00:15 Châlons-en-Champagne, vous avez mis en place, Ombeline Mausier, un dispositif pour lutter contre les violences intrafamiliales
00:20 et pour mieux les prendre en charge. On va y revenir dans un instant.
00:23 Je précise, et c'est important que vous n'êtes pas syndiquée et qu'en tant que procureure vous avez un devoir de réserve,
00:29 mais vous êtes une actrice de terrain. Les violences intrafamiliales, ça fait partie, hélas,
00:32 de votre quotidien. Vous en voyez tous les jours et c'est pour ça qu'on voulait vous entendre ce matin sur RTL.
00:38 Arrêtons-nous d'abord, si vous le voulez bien, sur ces chiffres. Je les rappelais,
00:41 147 femmes tuées par leur conjoint ou ex-conjoint en 2022. Ce sont les chiffres des associations déjà.
00:46 47 depuis le début de l'année 2023. Ça fait une tous les trois jours en moyenne.
00:51 Et pourtant, c'est un sujet dont on parle de plus en plus, tous les jours ou presque, dans les médias. L'État a mis les moyens.
00:58 Pourquoi est-ce qu'on n'y arrive pas ?
01:00 C'est un chiffre terrible. Et évidemment, quand on est procureur de la République et qu'on dirige au quotidien des enquêtes,
01:08 notre crainte à tous et à toutes, c'est d'être
01:12 face à la victime prochaine sur la liste sans s'en apercevoir.
01:16 Pourquoi est-ce qu'on n'y arrive pas ? D'abord parce que je pense que ce sont, d'une part, des violences systémiques, c'est-à-dire qui reflètent
01:23 finalement une structure
01:25 de la société qui est profondément ancrée, dans certains schémas encore, et qui est par conséquent très difficile à déraciner
01:32 et à décrypter.
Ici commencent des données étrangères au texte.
-- pv_equiv track=rewrite | github.com/cjf0019/Miscellaneous | AtomicPhysics/gettransnums.py | gettransnos
-- ===== SOURCE A (Python) =====
-- def gettransnos(trmno, total, iptrm):
--     ntr = 0
--     ntrmn = 0
--     for i in range(trmno-1):
--         total -= 1
--         iptrm -= 1
--         ntr += total
--
--     iptrm -= 1
--     ntrmn = ntr + iptrm
--     total -= 1
--     ntr += total
--     return ntrmn, ntr
-- ===== SOURCE B (Python) =====
-- def gettransnos(trmno, total, iptrm):
--     # Closed form: the loop runs k = max(trmno-1, 0) times, adding an arithmetic series.
--     k = trmno - 1 if trmno > 1 else 0
--     ntr0 = k * total - k * (k + 1) // 2
--     return ntr0 + iptrm - k - 1, ntr0 + total - k - 1
-- ===== Notes on version B (the rewrite author's own statement) =====
-- stated objective: faster
-- what changed: Replaces the O(trmno) decrement-and-accumulate loop with a closed-form arithmetic-series formula (Gauss sum), computing both outputs in O(1).
import Mathlib
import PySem

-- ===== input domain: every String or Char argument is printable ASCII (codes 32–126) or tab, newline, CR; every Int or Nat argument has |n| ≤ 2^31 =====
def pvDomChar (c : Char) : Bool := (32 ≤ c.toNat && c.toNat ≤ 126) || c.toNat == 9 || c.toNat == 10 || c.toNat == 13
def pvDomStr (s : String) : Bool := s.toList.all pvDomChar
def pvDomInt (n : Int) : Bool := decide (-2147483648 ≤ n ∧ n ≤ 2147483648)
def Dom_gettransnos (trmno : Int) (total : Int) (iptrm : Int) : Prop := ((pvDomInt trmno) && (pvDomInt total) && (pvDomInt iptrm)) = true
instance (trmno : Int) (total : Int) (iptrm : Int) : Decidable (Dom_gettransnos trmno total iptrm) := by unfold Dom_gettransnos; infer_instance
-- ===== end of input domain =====

-- B replaces A's O(trmno) accumulation loop with a closed-form Gauss-sum formula (O(1)); proved equal on all Int inputs in Dom.


-- ===== PORT A =====
-- loop state: (total, iptrm, ntr), updated once per element of range(trmno-1)
def gettransnos (trmno : Int) (total : Int) (iptrm : Int) : List Int :=
  let s := (PySem.List.pyRange 0 (trmno - 1) 1).foldl
    (fun (st : Int × Int × Int) _ => (st.1 - 1, st.2.1 - 1, st.2.2 + (st.1 - 1)))
    (total, iptrm, 0)
  let total := s.1
  let iptrm := s.2.1
  let ntr := s.2.2
  let iptrm := iptrm - 1
  let ntrmn := ntr + iptrm
  let total := total - 1
  let ntr := ntr + total
  [ntrmn, ntr]

-- ===== PORT B =====
def gettransnos_alt (trmno : Int) (total : Int) (iptrm : Int) : List Int :=
  let k : Int := if trmno > 1 then trmno - 1 else 0
  let ntr0 := k * total - PySem.Int.floordiv (k * (k + 1)) 2
  [ntr0 + iptrm - k - 1, ntr0 + total - k - 1]

-- ===== PRECONDITION & SPEC =====
def Spec_gettransnos (trmno : Int) (total : Int) (iptrm : Int) (out : List Int) : Prop := out = gettransnos_alt trmno total iptrm
instance (trmno : Int) (total : Int) (iptrm : Int) (out : List Int) : Decidable (Spec_gettransnos trmno total iptrm out) := by unfold Spec_gettransnos; infer_instance

-- ===== CLAIM (what is proved, stated in full; the proofs are below) =====
def Claim_equal_gettransnos : Prop := ∀ (trmno : Int) (total : Int) (iptrm : Int), Dom_gettransnos trmno total iptrm → Spec_gettransnos trmno total iptrm (gettransnos trmno total iptrm)

-- ===== LEMMAS AND PROOFS =====

-- The loop body ignores the range element, so the fold over any list of length m
-- produces (t - m, ip - m, ntr + m*t - T m) where T is the triangular number.
def pvTri : Nat → Nat
  | 0 => 0
  | n + 1 => pvTri n + (n + 1)

lemma pvTri_two_mul (n : Nat) : 2 * pvTri n = n * (n + 1) := by
  induction n with
  | zero => rfl
  | succ n ih => simp only [pvTri]; ring_nf; ring_nf at ih; omega

lemma pv_fold_loop (l : List Int) (t ip ntr : Int) :
    l.foldl (fun (st : Int × Int × Int) _ => (st.1 - 1, st.2.1 - 1, st.2.2 + (st.1 - 1))) (t, ip, ntr)
      = (t - l.length, ip - l.length, ntr + (l.length : Int) * t - (pvTri l.length : Int)) := by
  induction l generalizing t ip ntr with
  | nil => simp
  | cons a l ih =>
    simp only [List.foldl_cons, ih, List.length_cons, pvTri]
    refine Prod.ext (by push_cast; ring) (Prod.ext (by push_cast; ring) ?_)
    push_cast
    ring

lemma pv_floordiv_tri (k : Nat) : PySem.Int.floordiv ((k : Int) * ((k : Int) + 1)) 2 = (pvTri k : Int) := by
  have h2 := pvTri_two_mul k
  have : ((k : Int) * ((k : Int) + 1)) = ((k * (k + 1) : Nat) : Int) := by push_cast; ring
  rw [this]
  rw [show (2 : Int) = ((2 : Nat) : Int) from rfl, PySem.Int.floordiv_natCast]
  have hdiv : k * (k + 1) / 2 = pvTri k := by omega
  exact congrArg (fun n : Nat => (n : Int)) hdiv

-- ===== VERDICT (by name: the statement is the Claim_ definition above) =====
theorem gettransnos_spec : Claim_equal_gettransnos := by
  intro trmno total iptrm _
  unfold Spec_gettransnos gettransnos gettransnos_alt
  have hlen : (PySem.List.pyRange 0 (trmno - 1) 1).length = (trmno - 1).toNat := by
    simp
  rw [pv_fold_loop, hlen]
  by_cases h : trmno > 1
  · have hk : trmno - 1 = ((trmno - 1).toNat : Int) := by omega
    simp only [if_pos h]
    rw [hk, pv_floordiv_tri]
    simp only [List.cons.injEq, and_true, Int.toNat_natCast]
    constructor <;> ring
  · have hk : (trmno - 1).toNat = 0 := by omega
    simp only [if_neg h, hk]
    norm_num [pvTri, PySem.Int.floordiv]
Et puis ensuite, parce que la particularité, on y reviendra si vous le voulez, mais
01:38 du féminicide, c'est que bien souvent, il survient dans la suite d'un certain nombre d'actes de violence que je vais qualifier,
01:45 ce n'est pas très satisfaisant, mais de basse intensité, c'est-à-dire que les premiers faits qui sont
01:51 constatés sont souvent déjà bien tardifs.
01:55 Sur l'échelle, entre guillemets, du passage à l'acte. On parle de continuum, souvent, de violences faites aux femmes,
02:00 ou de continuum des violences intrafamiliales.
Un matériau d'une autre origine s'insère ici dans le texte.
-- pv_equiv track=rewrite | github.com/labinxu/code | python/icase/utils/transferImei.py | transImei
-- ===== SOURCE A (Python) =====
-- def transImei(imei):
--     if 'A' in imei:
--         imei = list(imei)
--         size = len(imei)
--         for i in range(0, size, 2):
--             if i+1 < size:
--                 imei[i], imei[i+1] = imei[i+1], imei[i]
--     return ''.join(imei[1:])
-- ===== SOURCE B (Python) =====
-- def transImei(imei):
--     if 'A' not in imei:
--         return imei[1:]
--     out = []
--     it = iter(imei)
--     for a in it:
--         b = next(it, '')
--         out.append(b + a)  # swapped pair; lone final char stays as is
--     return ''.join(out)[1:]
-- ===== Notes on version B (the rewrite author's own statement) =====
-- stated objective: alternative
-- what changed: A mutates a list in place, swapping by index over range(0, size, 2); B makes one pass over an iterator, consuming characters two at a time and emitting each pair swapped, with an early return when the marker character is absent.
import Mathlib
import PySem

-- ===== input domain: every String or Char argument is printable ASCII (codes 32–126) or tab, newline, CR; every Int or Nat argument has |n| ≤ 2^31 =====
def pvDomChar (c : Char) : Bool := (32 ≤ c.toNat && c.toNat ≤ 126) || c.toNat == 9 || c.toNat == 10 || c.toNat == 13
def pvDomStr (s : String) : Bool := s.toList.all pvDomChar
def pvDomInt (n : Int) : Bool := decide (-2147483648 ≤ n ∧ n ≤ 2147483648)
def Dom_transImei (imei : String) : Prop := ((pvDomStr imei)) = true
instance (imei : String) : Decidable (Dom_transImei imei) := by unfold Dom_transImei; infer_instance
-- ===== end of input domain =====

-- B replaces A's in-place index-swapping loop over range(0, size, 2) by a single
-- pass that consumes the characters two at a time and emits each pair swapped
-- (objective: alternative decomposition, same O(n) cost).

-- ===== PORT A =====
-- one iteration of A's loop body: the swap at index i (guarded by i+1 < size).
-- i comes from range(0, size, 2), so 0 ≤ i, and the guard gives i+1 < size:
-- getD / set at i.toNat, i.toNat+1 are exact for Python's imei[i], imei[i+1] here.
def transImeiStep (l : List Char) (i : Int) : List Char :=
  if i + 1 < (l.length : Int) then
    let a := l.getD i.toNat ' '
    let b := l.getD (i.toNat + 1) ' '
    (l.set i.toNat b).set (i.toNat + 1) a
  else l

def transImei (imei : String) : String :=
  -- 'A' in imei: single-character membership, exactly List.contains on the chars
  if imei.toList.contains 'A' then
    let cs := imei.toList                 -- imei = list(imei)
    let size : Int := cs.length           -- size = len(imei)
    let cs := (PySem.List.pyRange 0 size 2).foldl transImeiStep cs
    String.ofList (cs.drop 1)                 -- ''.join(imei[1:])
  else
    String.ofList (imei.toList.drop 1)        -- ''.join(imei[1:]) on the untouched string

-- ===== PORT B =====
-- Source B's loop: take a then b = next(it, ''), append b + a; a lone final char stays.
def pairSwap : List Char → List Char
  | [] => []
  | [a] => [a]
  | a :: b :: t => b :: a :: pairSwap t

def transImei_alt (imei : String) : String :=
  if imei.toList.contains 'A' then
    String.ofList ((pairSwap imei.toList).drop 1)   -- ''.join(out)[1:]
  else
    String.ofList (imei.toList.drop 1)              -- early return imei[1:]

-- ===== PRECONDITION & SPEC =====
def Spec_transImei (imei : String) (out : String) : Prop := out = transImei_alt imei
instance (imei : String) (out : String) : Decidable (Spec_transImei imei out) := by unfold Spec_transImei; infer_instance

-- ===== CLAIM (what is proved, stated in full; the proofs are below) =====
def Claim_equal_transImei : Prop := ∀ (imei : String), Dom_transImei imei → Spec_transImei imei (transImei imei)

-- ===== LEMMAS AND PROOFS =====

lemma step_shift (x y : Char) (l : List Char) (i : Int) (h : 0 ≤ i) :
    transImeiStep (x :: y :: l) (i + 2) = x :: y :: transImeiStep l i := by
  have ht : (i + 2).toNat = i.toNat + 2 := by omega
  simp only [transImeiStep, List.length_cons, ht]
  by_cases hc : i + 1 < (l.length : Int)
  · have hc' : i + 2 + 1 < ((l.length : Int) + 1 + 1) := by omega
    simp [hc, hc', List.getD, List.set]
  · have hc' : ¬ (i + 2 + 1 < ((l.length : Int) + 1 + 1)) := by omega
    simp [hc, hc']

lemma foldl_shift (R : List Int) (x y : Char) (l : List Char)
    (hR : ∀ i ∈ R, 0 ≤ i) :
    (R.map (· + 2)).foldl transImeiStep (x :: y :: l) = x :: y :: R.foldl transImeiStep l := by
  induction R generalizing l with
  | nil => simp
  | cons i R ih =>
    simp only [List.map_cons, List.foldl_cons]
    rw [step_shift x y l i (hR i (by simp))]
    exact ih _ (fun j hj => hR j (by simp [hj]))

lemma pyRange_two_cons (n : Int) (h : 2 ≤ n) :
    PySem.List.pyRange 0 n 2 = 0 :: (PySem.List.pyRange 0 (n - 2) 2).map (· + 2) := by
  rw [PySem.List.pyRange_of_pos 0 n (by norm_num), PySem.List.pyRange_of_pos 0 (n - 2) (by norm_num)]
  have h1 : (0 : Int) < n := by omega
  have hcnt : (if (0:Int) < n then ((n - 0 + 2 - 1) / 2).toNat else 0)
      = (if (0:Int) < n - 2 then ((n - 2 - 0 + 2 - 1) / 2).toNat else 0) + 1 := by
    split_ifs <;> omega
  rw [hcnt, List.range_succ_eq_map]
  simp only [List.map_cons, List.map_map]
  congr 1

lemma loop_eq_pairSwap (l : List Char) :
    (PySem.List.pyRange 0 (l.length : Int) 2).foldl transImeiStep l = pairSwap l := by
  induction l using pairSwap.induct with
  | case1 =>
    simp only [List.length_nil, Nat.cast_zero]
    rw [PySem.List.pyRange_of_pos 0 0 (s := 2) (by norm_num)]
    simp [pairSwap]
  | case2 a =>
    have : (([a] : List Char).length : Int) = 1 := by norm_num
    rw [this, PySem.List.pyRange_of_pos 0 1 (s := 2) (by norm_num)]
    norm_num [pairSwap, transImeiStep]
  | case3 a b t ih =>
    have hlen : ((a :: b :: t).length : Int) = (t.length : Int) + 2 := by
      simp; omega
    rw [hlen, pyRange_two_cons _ (by omega)]
    simp only [List.foldl_cons]
    have hstep0 : transImeiStep (a :: b :: t) 0 = b :: a :: t := by
      simp [transImeiStep, List.set]
    rw [hstep0]
    have hsub : (t.length : Int) + 2 - 2 = (t.length : Int) := by ring
    rw [hsub, foldl_shift _ b a t
      (fun i hi => ((PySem.List.mem_pyRange_iff_of_pos (by norm_num) i).mp hi).1)]
    rw [ih, pairSwap]

-- ===== VERDICT (by name: the statement is the Claim_ definition above) =====
theorem transImei_spec : Claim_equal_transImei := by
  intro imei _
  unfold Spec_transImei transImei transImei_alt
  by_cases h : imei.toList.contains 'A'
  · simp only [h, if_true]
    rw [loop_eq_pairSwap]
  · rw [if_neg h, if_neg h]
02:03 C'est-à-dire, pour être très concrète, ça va commencer par exemple par quelqu'un qui surveille
02:07 la façon dont vous êtes habillé, votre téléphone peut-être, vos allées et venues, vos rendez-vous,
02:13 et puis au fur et à mesure, le ton monte, par exemple, et puis un jour il vous tape, c'est ça ? Celui qui vous surveille vous tape un jour ?
02:19 Ça peut être ça.
02:21 La notion de contrôle coercitif, qui est beaucoup développée
02:25 ces derniers temps, est intéressante à cet égard, parce qu'elle permet de comprendre la stratégie de l'agresseur,
02:30 qui effectivement, au départ, va être dans une stratégie de contrôle.
02:33 Le contrôle peut prendre beaucoup de formes, ça peut être de la surveillance,
02:37 ça peut être la micro-régulation de la vie quotidienne, ça peut être des violences verbales
02:41 également. Et survient la violence, la coercition, la contrainte, à partir du moment où la victime se
02:48 soustrait à ce contrôle. Et donc, tant qu'elle ne s'en est pas soustraite, finalement, la violence n'est pas forcément perçue.
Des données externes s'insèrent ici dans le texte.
-- pv_equiv track=rewrite | github.com/hulseyvincentr/syntax_analysis | py_files/outlier_graphs.py | _infer_med_lat_hit_from_injections
-- ===== SOURCE A (Python) =====
-- from typing import Any, Dict, List, Optional, Tuple, Union
--
-- def _normalize_flag(val: Any) -> Optional[bool]:
--     """Return True/False for Y/N-like values; None if unknown/blank."""
--     if val is None:
--         return None
--     s = str(val).strip().upper()
--     if not s:
--         return None
--     if s in {"Y", "YES", "TRUE", "T", "1"}:
--         return True
--     if s in {"N", "NO", "FALSE", "F", "0"}:
--         return False
--     return None
--
-- def _infer_med_lat_hit_from_injections(entry: Dict[str, Any]) -> Tuple[Optional[bool], Optional[bool]]:
--     """Fallback: infer Medial/Lateral hit by scanning entry["injections"] for Y/N flags."""
--     injections = entry.get("injections", []) or []
--     if not injections:
--         return None, None
--
--     med_any = False
--     lat_any = False
--     med_has_true = False
--     med_has_false = False
--     lat_has_true = False
--     lat_has_false = False
--
--     for inj in injections:
--         m = _normalize_flag(inj.get("Medial Area X hit?", None))
--         l = _normalize_flag(inj.get("Lateral Area X hit?", None))
--
--         if m is not None:
--             med_any = True
--             med_has_true = med_has_true or bool(m)
--             med_has_false = med_has_false or (not bool(m))
--
--         if l is not None:
--             lat_any = True
--             lat_has_true = lat_has_true or bool(l)
--             lat_has_false = lat_has_false or (not bool(l))
--
--     def _collapse(any_flag: bool, has_true: bool, has_false: bool) -> Optional[bool]:
--         if not any_flag:
--             return None
--         if has_true:
--             return True
--         if has_false:
--             return False
--         return None
--
--     return _collapse(med_any, med_has_true, med_has_false), _collapse(lat_any, lat_has_true, lat_has_false)
-- ===== SOURCE B (Python) =====
-- from typing import Any, Dict, Optional, Tuple
--
-- def _normalize_flag(val: Any) -> Optional[bool]:
--     """Return True/False for Y/N-like values; None if unknown/blank."""
--     if val is None:
--         return None
--     s = str(val).strip().upper()
--     if not s:
--         return None
--     if s in {"Y", "YES", "TRUE", "T", "1"}:
--         return True
--     if s in {"N", "NO", "FALSE", "F", "0"}:
--         return False
--     return None
--
-- # Tri-state encoded as a rank under the order None < False < True:
-- # the answer for a side is simply the maximum rank seen (0 on an empty scan).
-- _RANK = {None: 0, False: 1, True: 2}
-- _BACK = (None, False, True)
--
-- def _infer_med_lat_hit_from_injections(entry: Dict[str, Any]) -> Tuple[Optional[bool], Optional[bool]]:
--     injections = entry.get("injections", []) or []
--     med = max((_RANK[_normalize_flag(inj.get("Medial Area X hit?"))] for inj in injections), default=0)
--     lat = max((_RANK[_normalize_flag(inj.get("Lateral Area X hit?"))] for inj in injections), default=0)
--     return _BACK[med], _BACK[lat]
-- ===== Notes on version B (the rewrite author's own statement) =====
-- stated objective: alternative
-- what changed: Replaces A's interleaved loop over six boolean accumulators plus the _collapse early-return chain by an arithmetical formulation: each normalized flag is encoded as a rank under the total order None < False < True, each side's answer is the max rank over the injections (0 for an empty scan, so the empty-injections early return disappears), decoded back through a lookup table.
import Mathlib
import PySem

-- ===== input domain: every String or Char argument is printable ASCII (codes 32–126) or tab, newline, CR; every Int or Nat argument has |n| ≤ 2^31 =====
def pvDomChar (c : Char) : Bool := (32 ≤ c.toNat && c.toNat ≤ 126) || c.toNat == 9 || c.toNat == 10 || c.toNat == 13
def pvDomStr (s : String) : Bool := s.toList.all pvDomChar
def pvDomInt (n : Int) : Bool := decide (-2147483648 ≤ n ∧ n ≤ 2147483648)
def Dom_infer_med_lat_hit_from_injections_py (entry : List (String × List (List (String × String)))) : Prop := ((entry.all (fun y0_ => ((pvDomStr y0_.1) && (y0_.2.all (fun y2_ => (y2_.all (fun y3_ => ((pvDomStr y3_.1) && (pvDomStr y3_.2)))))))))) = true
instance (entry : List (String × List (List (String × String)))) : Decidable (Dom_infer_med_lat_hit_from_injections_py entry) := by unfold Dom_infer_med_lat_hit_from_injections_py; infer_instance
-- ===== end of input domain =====

-- B replaces A's six-boolean accumulator loop and _collapse early-return chain by an arithmetical
-- formulation: flags ranked under None < False < True, max rank per side, decoded by table; objective: alternative.

-- ===== PORT A =====
-- shared helper: _normalize_flag (identical in Source A and Source B)
def pyNormalizeFlag (val : Option String) : Option Bool :=
  match val with
  | none => none
  | some v =>
    let s := PySem.Str.upper (PySem.Str.strip v)
    if s = "" then none
    else if ["Y", "YES", "TRUE", "T", "1"].contains s then some true
    else if ["N", "NO", "FALSE", "F", "0"].contains s then some false
    else none

-- _collapse helper of A
def pyCollapse (anyFlag hasTrue hasFalse : Bool) : Option Bool :=
  if !anyFlag then none
  else if hasTrue then some true
  else if hasFalse then some false
  else none

def infer_med_lat_hit_from_injections_py (entry : List (String × List (List (String × String)))) : Option Bool × Option Bool :=
  let injections := ((PySem.Dict.mk entry).get? "injections").getD []
  if injections = [] then (none, none)
  else
    -- the six booleans med_any/…/lat_has_false, threaded through the loop as one tuple
    let st := injections.foldl
      (fun (st : (Bool × Bool × Bool) × (Bool × Bool × Bool)) inj =>
        let m := pyNormalizeFlag ((PySem.Dict.mk inj).get? "Medial Area X hit?")
        let l := pyNormalizeFlag ((PySem.Dict.mk inj).get? "Lateral Area X hit?")
        let ms := match m with
          | some b => (true, st.1.2.1 || b, st.1.2.2 || !b)
          | none => st.1
        let ls := match l with
          | some b => (true, st.2.2.1 || b, st.2.2.2 || !b)
          | none => st.2
        (ms, ls))
      ((false, false, false), (false, false, false))
    (pyCollapse st.1.1 st.1.2.1 st.1.2.2, pyCollapse st.2.1 st.2.2.1 st.2.2.2)

-- ===== PORT B =====
-- B's _RANK table: tri-state encoded under the order None < False < True
def rankOf (m : Option Bool) : Nat :=
  match m with
  | none => 0
  | some false => 1
  | some true => 2

-- B's _BACK table: (None, False, True)[r]
def backOf (r : Nat) : Option Bool :=
  match r with
  | 0 => none
  | 1 => some false
  | _ => some true

def infer_med_lat_hit_from_injections_py_alt (entry : List (String × List (List (String × String)))) : Option Bool × Option Bool :=
  let injections := ((PySem.Dict.mk entry).get? "injections").getD []
  -- max(generator, default=0) per side, as a fold of Nat.max over the mapped ranks
  let med := (injections.map (fun inj =>
      rankOf (pyNormalizeFlag ((PySem.Dict.mk inj).get? "Medial Area X hit?")))).foldl max 0
  let lat := (injections.map (fun inj =>
      rankOf (pyNormalizeFlag ((PySem.Dict.mk inj).get? "Lateral Area X hit?")))).foldl max 0
  (backOf med, backOf lat)

-- ===== PRECONDITION & SPEC =====
def Spec_infer_med_lat_hit_from_injections_py (entry : List (String × List (List (String × String)))) (out : Option Bool × Option Bool) : Prop := out = infer_med_lat_hit_from_injections_py_alt entry
instance (entry : List (String × List (List (String × String)))) (out : Option Bool × Option Bool) : Decidable (Spec_infer_med_lat_hit_from_injections_py entry out) := by unfold Spec_infer_med_lat_hit_from_injections_py; infer_instance

-- ===== CLAIM (what is proved, stated in full; the proofs are below) =====
def Claim_equal_infer_med_lat_hit_from_injections_py : Prop := ∀ (entry : List (String × List (List (String × String)))), Dom_infer_med_lat_hit_from_injections_py entry → Spec_infer_med_lat_hit_from_injections_py entry (infer_med_lat_hit_from_injections_py entry)

-- ===== LEMMAS AND PROOFS =====

-- one side of A's accumulator, as a step on (any, has_true, has_false)
def stepFlag (st : Bool × Bool × Bool) (m : Option Bool) : Bool × Bool × Bool :=
  match m with
  | some b => (true, st.2.1 || b, st.2.2 || !b)
  | none => st

-- the state A's side-accumulator reaches after seeing the non-None values `v`
def flagState (v : List Bool) : Bool × Bool × Bool :=
  (!v.isEmpty, v.any id, v.any (!·))

-- the rank B's max-fold reaches after seeing the non-None values `v`
def encodeRank (v : List Bool) : Nat :=
  if v.any id then 2 else if v.isEmpty then 0 else 1

theorem foldl_stepFlag_flagState (ms : List (Option Bool)) (va : List Bool) :
    ms.foldl stepFlag (flagState va) = flagState (va ++ ms.filterMap id) := by
  induction ms generalizing va with
  | nil => simp
  | cons m ms ih =>
    cases m with
    | none => simpa using ih va
    | some b =>
      have h : stepFlag (flagState va) (some b) = flagState (va ++ [b]) := by
        simp [stepFlag, flagState, Bool.or_comm]
      simp only [List.foldl_cons, h, ih (va ++ [b]), List.filterMap_cons]
      simp

theorem foldl_max_encodeRank (ms : List (Option Bool)) (va : List Bool) :
    (ms.map rankOf).foldl max (encodeRank va) = encodeRank (va ++ ms.filterMap id) := by
  induction ms generalizing va with
  | nil => simp
  | cons m ms ih =>
    cases m with
    | none =>
      have h : max (encodeRank va) (rankOf none) = encodeRank va := by
        simp [rankOf]
      simpa [h] using ih va
    | some b =>
      have h : max (encodeRank va) (rankOf (some b)) = encodeRank (va ++ [b]) := by
        cases b <;> simp [rankOf, encodeRank] <;> split_ifs <;> simp_all
      simp only [List.map_cons, List.foldl_cons, h, ih (va ++ [b]), List.filterMap_cons]
      simp

theorem collapse_flagState (v : List Bool) :
    pyCollapse (flagState v).1 (flagState v).2.1 (flagState v).2.2 = backOf (encodeRank v) := by
  cases v with
  | nil => simp [flagState, pyCollapse, encodeRank, backOf]
  | cons b v =>
    cases b <;> simp [flagState, pyCollapse, encodeRank, backOf] <;>
      split_ifs with h <;> simp_all

-- A's interleaved loop splits into the two independent side-accumulators
theorem foldl_pair_split {α : Type} (f g : α → Option Bool)
    (xs : List α) (s₁ s₂ : Bool × Bool × Bool) :
    xs.foldl
      (fun (st : (Bool × Bool × Bool) × (Bool × Bool × Bool)) x =>
        (stepFlag st.1 (f x), stepFlag st.2 (g x))) (s₁, s₂)
      = (xs.foldl (fun st x => stepFlag st (f x)) s₁,
         xs.foldl (fun st x => stepFlag st (g x)) s₂) := by
  induction xs generalizing s₁ s₂ with
  | nil => rfl
  | cons x xs ih => simp [List.foldl_cons, ih]

-- ===== VERDICT (by name: the statement is the Claim_ definition above) =====
theorem infer_med_lat_hit_from_injections_py_spec : Claim_equal_infer_med_lat_hit_from_injections_py := by
  intro entry _
  show infer_med_lat_hit_from_injections_py entry = infer_med_lat_hit_from_injections_py_alt entry
  unfold infer_med_lat_hit_from_injections_py infer_med_lat_hit_from_injections_py_alt
  set injections := ((PySem.Dict.mk entry).get? "injections").getD [] with hinj
  set f := fun inj => pyNormalizeFlag ((PySem.Dict.mk inj).get? "Medial Area X hit?") with hf
  set g := fun inj => pyNormalizeFlag ((PySem.Dict.mk inj).get? "Lateral Area X hit?") with hg
  have hB : ∀ (h : List (String × String) → Option Bool),
      (injections.map (fun inj => rankOf (h inj))).foldl max 0
        = encodeRank (injections.filterMap h) := by
    intro h
    have := foldl_max_encodeRank (injections.map h) []
    simpa [List.map_map, List.filterMap_map, Function.comp, encodeRank] using this
  have hstep : (fun (st : (Bool × Bool × Bool) × (Bool × Bool × Bool))
      (inj : List (String × String)) =>
        let m := pyNormalizeFlag ((PySem.Dict.mk inj).get? "Medial Area X hit?")
        let l := pyNormalizeFlag ((PySem.Dict.mk inj).get? "Lateral Area X hit?")
        let ms := match m with
          | some b => (true, st.1.2.1 || b, st.1.2.2 || !b)
          | none => st.1
        let ls := match l with
          | some b => (true, st.2.2.1 || b, st.2.2.2 || !b)
          | none => st.2
        (ms, ls))
      = (fun st inj => (stepFlag st.1 (f inj), stepFlag st.2 (g inj))) := by
    funext st inj
    simp only [hf, hg, stepFlag]
  rcases heq : injections with _ | ⟨i, is⟩
  · simp [backOf]
  · rw [← heq]
    have hne : injections ≠ [] := by simp [heq]
    simp only [if_neg hne, hstep, foldl_pair_split]
    have key : ∀ (h : List (String × String) → Option Bool),
        injections.foldl (fun st x => stepFlag st (h x)) (flagState [])
          = flagState (injections.filterMap h) := by
      intro h
      have := foldl_stepFlag_flagState (injections.map h) []
      simpa [List.foldl_map, List.filterMap_map, Function.comp] using this
    have hBf : (injections.map (fun inj =>
        rankOf (pyNormalizeFlag ((PySem.Dict.mk inj).get? "Medial Area X hit?")))).foldl max 0
          = encodeRank (injections.filterMap f) := hB f
    have hBg : (injections.map (fun inj =>
        rankOf (pyNormalizeFlag ((PySem.Dict.mk inj).get? "Lateral Area X hit?")))).foldl max 0
          = encodeRank (injections.filterMap g) := hB g
    rw [show ((false, false, false) : Bool × Bool × Bool) = flagState [] from rfl,
        key f, key g, collapse_flagState, collapse_flagState, hBf, hBg]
02:54 Et en tout état de cause, elle n'est pas perçue par la loi, en tout cas à ce jour. Donc, il faut apprendre aux femmes,
02:59 notamment, à repérer justement ces signaux faibles,
03:03 non seulement aux femmes, mais aux professionnels. Et c'est là-dessus que nous travaillons à Châlons-en-Champagne, et c'est en cela que nous avons essayé de
03:08 faire une approche
03:09 innovante. C'est de travailler non pas seulement à partir de la définition des infractions pénales, par exemple, ou à partir des
03:16 dossiers dont nous sommes saisis, mais une approche de la situation globale, de manière transversale,
03:22 en évaluant le danger, pour pouvoir agir sur, non seulement, les outils
03:27 pénaux, mais aussi les outils de protection.
03:30 Alors, il y a notamment, justement, ce comité de pilotage que vous avez mis en place, qui se réunit tous les deux mois, avec tous
03:34 les acteurs. Ça va, bien sûr, des magistrats, aux forces de l'ordre, aux services de probation et d'insertion
03:39 pénitentiaires. Les associations aussi qui accompagnent les victimes sont là, le directeur de la maison d'arrêt. Vous voulez
03:45 unifier, donc, tous les deux mois, tous ensemble. Il s'agit d'examiner quoi ? 30 cas parmi les plus urgents, c'est ça ?
03:51 Oui, environ 30 cas. On repère, alors c'est le parquet, notamment, qui repère, mais à partir du signalement de tous les acteurs que
03:58 vous avez pu indiquer, les cas de ce qu'on appelle "dangers particulièrement signalés".
04:02 Mais qu'est-ce que ça change concrètement, par rapport à ce qui peut se passer ailleurs ?
04:05 Ça change déjà qu'il y a une approche pluridisciplinaire.
04:08 Là où, ailleurs, on va travailler, ou jusqu'ici, en tout cas, on travaillait par dossier. Vous aviez un dossier d'enquête pénale,
04:14 pour une BAF, n'importe quoi, et vous aviez un dossier de requête en divorce, par ailleurs. Là, on traite la
04:20 situation globale. Donc, ça, c'est la première chose. On ne se laisse pas emprisonner par les dossiers.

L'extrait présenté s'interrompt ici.